Because the relationship between slip and longitudinal force is non-linear, and because there is more normal force at the outside tire, in the case we are examining we get a decrease in thrust roll and thrust wedge as we add power. This will intensify the transition from power understeer to power oversteer. If the car has pro-squat geometry instead, and that geometry produces side-view hub motion paths that are linear and slope forward at the top, we get the opposite effect: the jacking force at the outside wheel again increases faster than at the inside wheel, but this time it’s downward, or pro-compression. This makes thrust roll and thrust wedge increase as we add power, making the transition from power understeer to power oversteer less in magnitude and abruptness.
Now let’s consider the same situation as above, but with a locker. A locker drives whichever wheel rotates slower, and lets the faster one (the outside one, in a road racing car) overrun. To release and overrun, the faster wheel has to exert enough torque to overcome a spring load in the mechanism. Consequently, there is a slight drag from the outside wheel, but it’s much smaller than with a spool. If neither wheel tries to overrun sufficiently to unlock, the device drives both wheels at identical rpm.
At moderate power application, the inside rear wheel drives and the outside one coasts, with just a little drag. If the suspension has symmetrical anti-squat, this produces some thrust roll and wedge.
If we roll on more power, the inside rear will produce more thrust, while the outside rear continues to coast. Thrust roll likewise increases. Inside rear slip percentage will also increase.
As we continue to roll on more power, inside rear slip will increase enough to equalize shaft speeds. Then the locker will lock, and drive both rear wheels at identical rpm. At this point there is an abrupt increase in thrust at the outside rear, which adds oversteer and produces the characteristic “locker twitch”. With symmetrical anti-squat, there is also an abrupt decrease in thrust roll and wedge. This will tend to intensify the twitch.
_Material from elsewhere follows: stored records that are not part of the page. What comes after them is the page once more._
-- pv_equiv track=rewrite | github.com/felixmark/fgc | fgc_tools/libs/parity.py | parity_range
-- ===== SOURCE A (Python) =====
-- def parity_index(bits):
--     bit_index = 2
--     parity_location = [0]
--
--     while bit_index < len(bits):
--         parity_location.append(bit_index - 1)
--         bit_index = bit_index * 2
--     return parity_location
--
-- def parity_range(bits, interator):
--     result = []
--     next_bit = interator - 1
--     cicle = interator
--
--     for index, bit in enumerate(bits):
--         if index == next_bit:
--
--             if index not in parity_index(bits):
--                 result.append(index)
--             cicle -= 1
--
--             if cicle == 0:
--                 next_bit += interator + 1
--                 cicle = interator
--             else:
--                 next_bit += 1
--     return result
-- ===== SOURCE B (Python) =====
-- def parity_range(bits, interator):
--     # One pass with a closed-form periodicity test; parity positions precomputed once.
--     if interator <= 0:
--         return []
--     n = len(bits)
--     parity = {0}
--     p = 2
--     while p < n:
--         parity.add(p - 1)
--         p *= 2
--     period = 2 * interator
--     return [i for i in range(n)
--             if (i - (interator - 1)) % period < interator and i not in parity]
-- ===== Notes on version B (the rewrite author's own statement) =====
-- stated objective: simpler
-- what changed: Replaced the next_bit/cicle state machine (which re-runs parity_index inside the loop) with a single comprehension using a closed-form periodicity test (i-(interator-1)) % (2*interator) < interator and a parity set precomputed once.
import Mathlib
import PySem

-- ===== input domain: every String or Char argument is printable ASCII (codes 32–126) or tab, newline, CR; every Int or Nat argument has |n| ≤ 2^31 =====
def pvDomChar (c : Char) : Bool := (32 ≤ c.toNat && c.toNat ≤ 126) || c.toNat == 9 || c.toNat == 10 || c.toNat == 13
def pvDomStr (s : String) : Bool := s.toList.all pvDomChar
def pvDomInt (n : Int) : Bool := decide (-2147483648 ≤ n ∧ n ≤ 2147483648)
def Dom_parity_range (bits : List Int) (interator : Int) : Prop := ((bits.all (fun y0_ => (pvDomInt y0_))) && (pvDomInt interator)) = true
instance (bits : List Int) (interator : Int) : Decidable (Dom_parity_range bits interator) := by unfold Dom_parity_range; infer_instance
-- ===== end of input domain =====

-- B replaces A's next_bit/cicle state machine by one pass with a closed-form periodicity
-- test and a parity set built once (objective: simpler).

-- ===== PORT A =====
-- while bit_index < len(bits): append bit_index-1; bit_index *= 2
-- (fuel = n only bounds the recursion: bit_index starts at 2 and doubles, so the loop
-- runs fewer than n times and the fuel is never exhausted)
def parity_index_loop (n fuel bit_index : Nat) (acc : List Int) : List Int :=
  match fuel with
  | 0 => acc
  | fuel + 1 =>
    if bit_index < n then
      parity_index_loop n fuel (bit_index * 2) (acc ++ [(bit_index : Int) - 1])
    else acc

def parity_index (bits : List Int) : List Int :=
  parity_index_loop bits.length bits.length 2 [0]

-- the body of A's 'for index, bit in enumerate(bits)' loop, state (result, next_bit, cicle)
def parity_step (bits : List Int) (interator : Int)
    (st : List Int × Int × Int) (ib : Int × Int) : List Int × Int × Int :=
  if ib.1 = st.2.1 then
    let result := if ib.1 ∉ parity_index bits then st.1 ++ [ib.1] else st.1
    let cicle := st.2.2 - 1
    if cicle = 0 then (result, st.2.1 + interator + 1, interator)
    else (result, st.2.1 + 1, cicle)
  else st

def parity_range (bits : List Int) (interator : Int) : List Int :=
  ((PySem.List.enumerate bits).foldl (parity_step bits interator)
    ([], interator - 1, interator)).1

-- ===== PORT B =====
-- while p < n: parity.add(p-1); p *= 2   (fuel = n bounds the recursion as above)
def parity_set_loop (n fuel p : Nat) (s : PySem.Set Int) : PySem.Set Int :=
  match fuel with
  | 0 => s
  | fuel + 1 =>
    if p < n then
      parity_set_loop n fuel (p * 2) (PySem.Set.add s ((p : Int) - 1))
    else s

def parity_range_alt (bits : List Int) (interator : Int) : List Int :=
  if interator ≤ 0 then []
  else
    let n := bits.length
    let parity := parity_set_loop n n 2 (PySem.Set.ofList [0])
    let period := 2 * interator
    ((List.range n).filter (fun (i : Nat) =>
        decide (PySem.Int.mod ((i : Int) - (interator - 1)) period < interator) &&
        !(PySem.Set.contains parity (i : Int)))).map (fun i => (i : Int))

-- ===== PRECONDITION & SPEC =====
def Spec_parity_range (bits : List Int) (interator : Int) (out : List Int) : Prop := out = parity_range_alt bits interator
instance (bits : List Int) (interator : Int) (out : List Int) : Decidable (Spec_parity_range bits interator out) := by unfold Spec_parity_range; infer_instance

-- ===== CLAIM (what is proved, stated in full; the proofs are below) =====
def Claim_equal_parity_range : Prop := ∀ (bits : List Int) (interator : Int), Dom_parity_range bits interator → Spec_parity_range bits interator (parity_range bits interator)

-- ===== LEMMAS AND PROOFS =====

-- the residue (i-(k-1)) mod 2k driving the state machine, and the canonical state at step i
def pvR (k : Int) (i : Nat) : Int := ((i : Int) - (k - 1)) % (2 * k)
def pvNb (k : Int) (i : Nat) : Int := if pvR k i < k then (i : Int) else (i : Int) + 2 * k - pvR k i
def pvC (k : Int) (i : Nat) : Int := if pvR k i < k then k - pvR k i else k

lemma pvR_bounds (k : Int) (hk : 0 < k) (i : Nat) : 0 ≤ pvR k i ∧ pvR k i < 2 * k := by
  unfold pvR
  exact ⟨Int.emod_nonneg _ (by omega), Int.emod_lt_of_pos _ (by omega)⟩

lemma pvR_succ (k : Int) (hk : 0 < k) (i : Nat) :
    pvR k (i + 1) = if pvR k i = 2 * k - 1 then 0 else pvR k i + 1 := by
  have hb := pvR_bounds k hk i
  unfold pvR at *
  have h1 : ((i + 1 : Nat) : Int) - (k - 1) = ((i : Int) - (k - 1)) + 1 := by push_cast; ring
  rw [h1, Int.add_emod]
  have h2 : (1 : Int) % (2 * k) = 1 := Int.emod_eq_of_lt (by omega) (by omega)
  rw [h2]
  split_ifs with h
  · rw [h]; simp [show (2 * k - 1 + 1 : Int) = 2 * k by ring]
  · exact Int.emod_eq_of_lt (by omega) (by omega)

lemma pvR_zero (k : Int) (hk : 0 < k) : pvNb k 0 = k - 1 ∧ pvC k 0 = k := by
  have hv : pvR k 0 = (k + 1) % (2 * k) := by
    unfold pvR
    have : ((0 : Nat) : Int) - (k - 1) = (k + 1) + (2 * k) * (-1) := by push_cast; ring
    rw [this, Int.add_mul_emod_self_left]
  by_cases hk1 : k = 1
  · have h0 : pvR k 0 = 0 := by rw [hv, hk1]; decide
    unfold pvNb pvC
    rw [h0, hk1]; norm_num
  · have h0 : pvR k 0 = k + 1 := by
      rw [hv]; exact Int.emod_eq_of_lt (by omega) (by omega)
    unfold pvNb pvC
    rw [h0]
    have hn : ¬ (k + 1 < k) := by omega
    rw [if_neg hn, if_neg hn]
    constructor <;> omega

-- one step of A's loop from the canonical state
lemma step_canon (bits : List Int) (k : Int) (hk : 0 < k) (i : Nat) (res : List Int) (x : Int) :
    parity_step bits k (res, pvNb k i, pvC k i) ((i : Int), x) =
      ((if (decide (pvR k i < k) && !decide ((i : Int) ∈ parity_index bits)) = true
          then res ++ [(i : Int)] else res), pvNb k (i + 1), pvC k (i + 1)) := by
  have hb := pvR_bounds k hk i
  have hs := pvR_succ k hk i
  have hcast : ((i + 1 : Nat) : Int) = (i : Int) + 1 := by push_cast; ring
  by_cases hlt : pvR k i < k
  · have hnb : pvNb k i = (i : Int) := by unfold pvNb; rw [if_pos hlt]
    have hc : pvC k i = k - pvR k i := by unfold pvC; rw [if_pos hlt]
    by_cases h1 : pvR k i = k - 1
    · have hr1 : pvR k (i + 1) = k := by rw [hs, if_neg (by omega), h1]; ring
      have hnb1 : pvNb k (i + 1) = (i : Int) + 1 + k := by
        unfold pvNb; rw [hr1, if_neg (by omega), hcast]; ring
      have hc1 : pvC k (i + 1) = k := by unfold pvC; rw [hr1, if_neg (by omega)]
      simp only [parity_step, hnb, hc, hnb1, hc1]
      rw [if_pos trivial, if_pos (show k - pvR k i - 1 = 0 by omega)]
      simp only [Prod.mk.injEq]
      refine ⟨?_, by omega, trivial⟩
      by_cases hm : (i : Int) ∈ parity_index bits
      · simp [hm, hlt]
      · simp [hm, hlt]
    · have hr1 : pvR k (i + 1) = pvR k i + 1 := by rw [hs, if_neg (by omega)]
      have hnb1 : pvNb k (i + 1) = (i : Int) + 1 := by
        unfold pvNb; rw [hr1, if_pos (by omega), hcast]
      have hc1 : pvC k (i + 1) = k - (pvR k i + 1) := by
        unfold pvC; rw [hr1, if_pos (by omega)]
      simp only [parity_step, hnb, hc, hnb1, hc1]
      rw [if_pos trivial, if_neg (show ¬ (k - pvR k i - 1 = 0) by omega)]
      simp only [Prod.mk.injEq]
      refine ⟨?_, trivial, by omega⟩
      by_cases hm : (i : Int) ∈ parity_index bits
      · simp [hm, hlt]
      · simp [hm, hlt]
  · have hnb : pvNb k i = (i : Int) + 2 * k - pvR k i := by unfold pvNb; rw [if_neg hlt]
    have hc : pvC k i = k := by unfold pvC; rw [if_neg hlt]
    have hne : ¬ ((i : Int) = pvNb k i) := by rw [hnb]; omega
    have hst : pvNb k (i + 1) = (i : Int) + 2 * k - pvR k i ∧ pvC k (i + 1) = k := by
      by_cases h2 : pvR k i = 2 * k - 1
      · have hr1 : pvR k (i + 1) = 0 := by rw [hs, if_pos h2]
        unfold pvNb pvC
        rw [hr1, if_pos (by omega), if_pos (by omega), hcast, h2]
        constructor <;> omega
      · have hr1 : pvR k (i + 1) = pvR k i + 1 := by rw [hs, if_neg h2]
        unfold pvNb pvC
        rw [hr1, if_neg (by omega), if_neg (by omega), hcast]
        constructor <;> omega
    simp only [parity_step]
    rw [if_neg hne]
    simp only [Prod.mk.injEq]
    exact ⟨by simp [hlt], by rw [hst.1, hnb], by rw [hst.2, hc]⟩

lemma fold_main (bits : List Int) (k : Int) (hk : 0 < k) :
    ∀ (xs : List Int) (s : Nat) (res : List Int),
      (PySem.List.enumerate xs (s : Int)).foldl (parity_step bits k) (res, pvNb k s, pvC k s) =
        (res ++ ((List.range' s xs.length).filter (fun i =>
            decide (pvR k i < k) && !decide ((i : Int) ∈ parity_index bits))).map
          (fun i => (i : Int)),
         pvNb k (s + xs.length), pvC k (s + xs.length)) := by
  intro xs
  induction xs with
  | nil => intro s res; simp [PySem.List.enumerate_nil]
  | cons x xs ih =>
    intro s res
    rw [PySem.List.enumerate_cons, List.foldl_cons, step_canon bits k hk s res x]
    have hcast : ((s : Int) + 1) = ((s + 1 : Nat) : Int) := by push_cast; ring
    rw [hcast, ih (s + 1)]
    have harith : s + 1 + xs.length = s + (x :: xs).length := by simp; omega
    rw [harith, List.length_cons, List.range'_succ, List.filter_cons]
    by_cases hcond : (decide (pvR k s < k) && !decide ((s : Int) ∈ parity_index bits)) = true
    · simp [hcond]
    · simp [hcond]

lemma fold_nonpos (bits : List Int) (k : Int) :
    ∀ (xs : List Int) (s : Int) (res : List Int) (nb c : Int), nb < s →
      (PySem.List.enumerate xs s).foldl (parity_step bits k) (res, nb, c) = (res, nb, c) := by
  intro xs
  induction xs with
  | nil => intro s res nb c _; simp [PySem.List.enumerate_nil]
  | cons x xs ih =>
    intro s res nb c h
    rw [PySem.List.enumerate_cons, List.foldl_cons]
    have hone : parity_step bits k (res, nb, c) (s, x) = (res, nb, c) := by
      simp only [parity_step]
      rw [if_neg (by omega)]
    rw [hone]
    exact ih (s + 1) res nb c (by omega)

lemma mem_loops (n : Nat) : ∀ (fuel p : Nat) (s : PySem.Set Int) (acc : List Int),
    (∀ y, y ∈ s ↔ y ∈ acc) →
      ∀ x, (x ∈ parity_set_loop n fuel p s ↔ x ∈ parity_index_loop n fuel p acc) := by
  intro fuel
  induction fuel with
  | zero => intro p s acc hsa x; exact hsa x
  | succ fuel ih =>
    intro p s acc hsa x
    unfold parity_set_loop parity_index_loop
    by_cases hcond : p < n
    · rw [if_pos hcond, if_pos hcond]
      refine ih (p * 2) _ (acc ++ [(p : Int) - 1]) ?_ x
      intro y
      rw [PySem.Set.mem_add]
      simp only [List.mem_append, List.mem_singleton, hsa y]
    · rw [if_neg hcond, if_neg hcond]
      exact hsa x

-- ===== VERDICT (by name: the statement is the Claim_ definition above) =====
theorem parity_range_spec : Claim_equal_parity_range := by
  intro bits k _hdom
  unfold Spec_parity_range parity_range parity_range_alt
  by_cases hk : k ≤ 0
  · rw [if_pos hk, fold_nonpos bits k bits 0 [] (k - 1) k (by omega)]
  · rw [if_neg hk]
    have hk' : 0 < k := by omega
    have h0 := pvR_zero k hk'
    rw [show ((k - 1 : Int), k) = (pvNb k 0, pvC k 0) by rw [h0.1, h0.2]]
    rw [show (0 : Int) = ((0 : Nat) : Int) by norm_num]
    rw [fold_main bits k hk' bits 0 []]
    simp only [List.nil_append]
    rw [← List.range_eq_range']
    have hfeq : List.filter (fun i => decide (pvR k i < k) && !decide ((i : Int) ∈ parity_index bits)) (List.range bits.length) =
        List.filter (fun (i : Nat) =>
          decide (PySem.Int.mod ((i : Int) - (k - 1)) (2 * k) < k) &&
          !(PySem.Set.contains (parity_set_loop bits.length bits.length 2 (PySem.Set.ofList [0])) (i : Int)))
          (List.range bits.length) := by
      apply List.filter_congr
      intro i _hi
      have hmod : PySem.Int.mod ((i : Int) - (k - 1)) (2 * k) = pvR k i := by
        rw [PySem.Int.mod_eq_emod_of_pos (by omega)]; rfl
      have hmem : ∀ x, x ∈ parity_set_loop bits.length bits.length 2 (PySem.Set.ofList [0]) ↔
          x ∈ parity_index bits := by
        intro x
        unfold parity_index
        exact mem_loops _ _ _ _ [0] (by intro y; simp [PySem.Set.mem_ofList]) x
      have hcont : PySem.Set.contains (parity_set_loop bits.length bits.length 2 (PySem.Set.ofList [0]))
          (i : Int) = decide ((i : Int) ∈ parity_index bits) := by
        rw [Bool.eq_iff_iff, PySem.Set.contains_iff, decide_eq_true_eq]
        exact hmem (i : Int)
      rw [hmod, hcont]
    rw [hfeq]
    norm_num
As with the spool, symmetrical pro-squat will have an opposite effect, and moderate the transition.
Gear-type and clutch pack limited slip differentials have behavior somewhere between spools and open diffs, depending on the amount of locking torque. The amount of locking torque depends on the amount of power applied, the preload in the unit, the size and number of frictional elements, the ramp or gear tooth angles, and the type and condition of the lubricant. This makes modeling the unit’s behavior, or generalizing about it, rather difficult. We can say, however, that the closer the unit is to being locked, the more it acts like a spool, and the less the locking torque is, the more it acts like an open diff, with respect to thrust roll as well as otherwise.
The questioner notes that the front/rear distribution of elastic roll resistance affects the amount of wedge or diagonal percentage change that we get from thrust roll, and that geometric roll resistance doesn’t matter for this. That is quite true.
However, it is not true that there will be no diagonal percentage change if the front and rear elastic roll resistances are identical. Rather, the rear suspension has to have all the elastic roll resistance for this to be so. In other words, either the front elastic roll resistance has to be zero, or the rear suspension has to be completely rigid in roll. Short of this point, having less front elastic roll resistance, and more rear, will reduce the magnitude of wheel load changes from thrust roll. This is also true for diagonal percentage changes from driveshaft torque roll in live axle rear suspensions.